亚洲男人的天堂2018av,欧美草比,久久久久久免费视频精选,国色天香在线看免费,久久久久亚洲av成人片仓井空

The Distributional Random Forest (DRF) is a recently introduced Random Forest algorithm to estimate multivariate conditional distributions. Due to its general estimation procedure, it can be employed to estimate a wide range of targets such as conditional average treatment effects, conditional quantiles, and conditional correlations. However, only results about the consistency and convergence rate of the DRF prediction are available so far. We characterize the asymptotic distribution of DRF and develop a bootstrap approximation of it. This allows us to derive inferential tools for quantifying standard errors and the construction of confidence regions that have asymptotic coverage guarantees. In simulation studies, we empirically validate the developed theory for inference of low-dimensional targets and for testing distributional differences between two populations.

相關內容

指的是利用多棵樹對樣本進行訓練并預測的一種分類器。

知識薈萃

精品入門和進階教程、論文和代碼整理等

更多

查看相關VIP內容、論文、資訊等

Confidence intervals based on the central limit theorem (CLT) are a cornerstone of classical statistics.
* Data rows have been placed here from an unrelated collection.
-- B's row builder, pattern row inside the grid: plain padded concatenation
lemma pv_row_fits (g sx : Int) (row : List Int) (hsx : 0 ≤ sx)
    (hle : sx + (row.length : Int) ≤ g) :
    placed_row g sx row = List.replicate sx.toNat (0 : Int) ++ row ++
      List.replicate (g.toNat - (sx.toNat + row.length)) (0 : Int) := by
  simp only [placed_row, PySem.List.len_eq]
  rw [show max sx 0 = sx by omega, show min (sx + (row.length : Int)) g = sx + (row.length : Int) by omega]
  rw [show sx - sx = (0 : Int) by ring, show sx + (row.length : Int) - sx = ((row.length : Nat) : Int) by ring]
  rw [PySem.List.slice_zero_start, PySem.List.slice_to_natCast, List.take_length]
  congr 2
  omega

-- B's row builder on an empty pattern row: a zero row
lemma pv_row_empty (g sx : Int) (hlo : max sx 0 ≤ g) :
    placed_row g sx [] = List.replicate g.toNat (0 : Int) := by
  simp only [placed_row, PySem.List.len_eq, List.length_nil, Nat.cast_zero, add_zero]
  have hsl : PySem.List.slice ([] : List Int) (some (max sx 0 - sx)) (some (min sx g - sx)) = [] := by
    simp [PySem.List.slice]
  rw [hsl]
  simp only [List.length_nil, Nat.cast_zero, sub_zero, List.append_nil]
  rw [← List.replicate_add]
  congr 1
  omega

-- B's row builder at column start -1 on a row of length g+1: the clipped row = row[1:]
lemma pv_row_neg (g : Int) (hg : 1 ≤ g) (row : List Int) (hw : row.length = g.toNat + 1) :
    placed_row g (-1) row = row.drop 1 := by
  simp only [placed_row, PySem.List.len_eq]
  rw [show max (-1 : Int) 0 = 0 by omega,
      show min ((-1 : Int) + (row.length : Int)) g = g by omega]
  rw [show (0 : Int) - (-1) = ((1 : Nat) : Int) by norm_num,
      show g - (-1 : Int) = ((g.toNat + 1 : Nat) : Int) by omega]
  rw [PySem.List.slice_natCast]
  rw [List.take_of_length_le (by simp [hw])]
  have hdl : (row.drop 1).length = g.toNat := by simp [hw]
  simp
  omega

-- zero-row prefix/suffix of a padded row
lemma pv_take_pad (a : Nat) (p0 l2 : List Int) :
    ((List.replicate a (0:Int) ++ p0) ++ l2).take a = List.replicate a (0:Int) := by
  rw [List.append_assoc, List.take_append_of_le_length (by simp)]
  simp

lemma pv_drop_pad (a c k : Nat) (p0 : List Int) (hk : a + p0.length ≤ k) :
    (List.replicate a (0:Int) ++ p0 ++ List.replicate c (0:Int)).drop k
    = List.replicate (a + p0.length + c - k) (0:Int) := by
  rw [List.drop_append, List.drop_append]
  rw [List.drop_replicate, List.drop_of_length_le (by simp; omega), List.drop_replicate]
  simp
  omega

-- per-row step on a zero grid row at a nonnegative resolved index: the inner loop writes
-- B's clipped row
lemma pv_hstep (g : Int) (hg : 0 ≤ g) (p : List (List Int)) (hne : p ≠ [])
    (sx : Int) (hsx : sx = (g - (p.headI.length : Int)) / 2)
    (hrows : ∀ row ∈ p, row ≠ [] → -g ≤ sx ∧ sx + (row.length : Int) ≤ g)
    (hrect : 0 ≤ sx ∨ ∀ row ∈ p, row = [] ∨ (row.length : Int) = (p.headI.length : Int)) :
    ∀ row ∈ p, ∀ (grid : List (List Int)) (ia : Int) (a : Nat), ia = (a : Int) →
      ∀ (ha : a < grid.length), grid[a]'ha = List.replicate g.toNat (0 : Int) →
      (PySem.List.enumerate row 0).foldl (fun gr jc =>
        match PySem.List.pyGet? gr ia with
        | none => gr
        | some r => PySem.List.pySetD gr ia (PySem.List.pySetD r (sx + jc.1) jc.2)) grid
      = grid.set a (placed_row g sx row) := by
  intro row hrow grid ia a hia ha hz
  have hsxle : max sx 0 ≤ g := by omega
  have hget : ∀ (gr : List (List Int)), gr.length = grid.length →
      PySem.List.pyGet? gr ia = gr[a]? := by
    intro gr _; rw [hia]; exact PySem.List.pyGet?_natCast ..
  have hset : ∀ (gr : List (List Int)) (v : List Int), gr.length = grid.length →
      PySem.List.pySetD gr ia v = gr.set a v := by
    intro gr v _; rw [hia]; exact PySem.List.pySetD_natCast ..
  by_cases hre : row = []
  · subst hre
    rw [pv_row_empty g sx hsxle]
    simp [PySem.List.enumerate, ← hz, List.set_getElem_self]
  · have hb := hrows row hrow hre
    by_cases hsx0 : 0 ≤ sx
    · have := pv_inner_fold sx hsx0 ia a grid.length hget hset row 0 grid rfl ha
        (by rw [hz]; simp; omega)
      simp only [Nat.cast_zero, Nat.add_zero] at this
      rw [this, hz, List.take_replicate, List.drop_replicate,
        Nat.min_eq_left (by omega : sx.toNat ≤ g.toNat),
        pv_row_fits g sx row hsx0 (by omega)]
    · -- sx < 0: Pre_ forces sx = -1 and, by rectangularity, row.length = g + 1
      have hh : p.headI ∈ p := by
        cases p with
        | nil => exact absurd rfl hne
        | cons x t => exact List.mem_cons_self ..
      have hhne : p.headI ≠ [] := by
        intro h0
        rw [h0] at hsx
        simp at hsx
        omega
      have hh2 := hrows p.headI hh hhne
      have hsx1 : sx = -1 := by omega
      have hg1 : 1 ≤ g := by omega
      have hrect' : (row.length : Int) = (p.headI.length : Int) := by
        rcases hrect with h | h
        · omega
        · rcases h row hrow with h0 | h0
          · exact absurd h0 hre
          · exact h0
      have hw : row.length = g.toNat + 1 := by omega
      rw [hsx1]
      rw [pv_inner_neg g hg1 ia a grid.length hget hset row hw grid rfl ha (by rw [hz]; simp),
        pv_row_neg g hg1 row hw]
Despite being only asymptotically valid, they are ubiquitous because they permit statistical inference under very weak assumptions, and can often be applied to problems even when nonasymptotic inference is impossible. This paper introduces time-uniform analogues of such asymptotic confidence intervals. To elaborate, our methods take the form of confidence sequences (CS) -- sequences of confidence intervals that are uniformly valid over time. CSs provide valid inference at arbitrary stopping times, incurring no penalties for "peeking" at the data, unlike classical confidence intervals which require the sample size to be fixed in advance. Existing CSs in the literature are nonasymptotic, and hence do not enjoy the aforementioned broad applicability of asymptotic confidence intervals. Our work bridges the gap by giving a definition for "asymptotic CSs", and deriving a universal asymptotic CS that requires only weak CLT-like assumptions. While the CLT approximates the distribution of a sample average by that of a Gaussian at a fixed sample size, we use strong invariance principles (stemming from the seminal 1960s work of Strassen and improvements by Koml\'os, Major, and Tusn\'ady) to uniformly approximate the entire sample average process by an implicit Gaussian process. We demonstrate their utility by deriving nonparametric asymptotic CSs for the average treatment effect based on doubly robust estimators in observational studies, for which no nonasymptotic methods can exist even in the fixed-time regime. This enables causal inference that can be continuously monitored and adaptively stopped.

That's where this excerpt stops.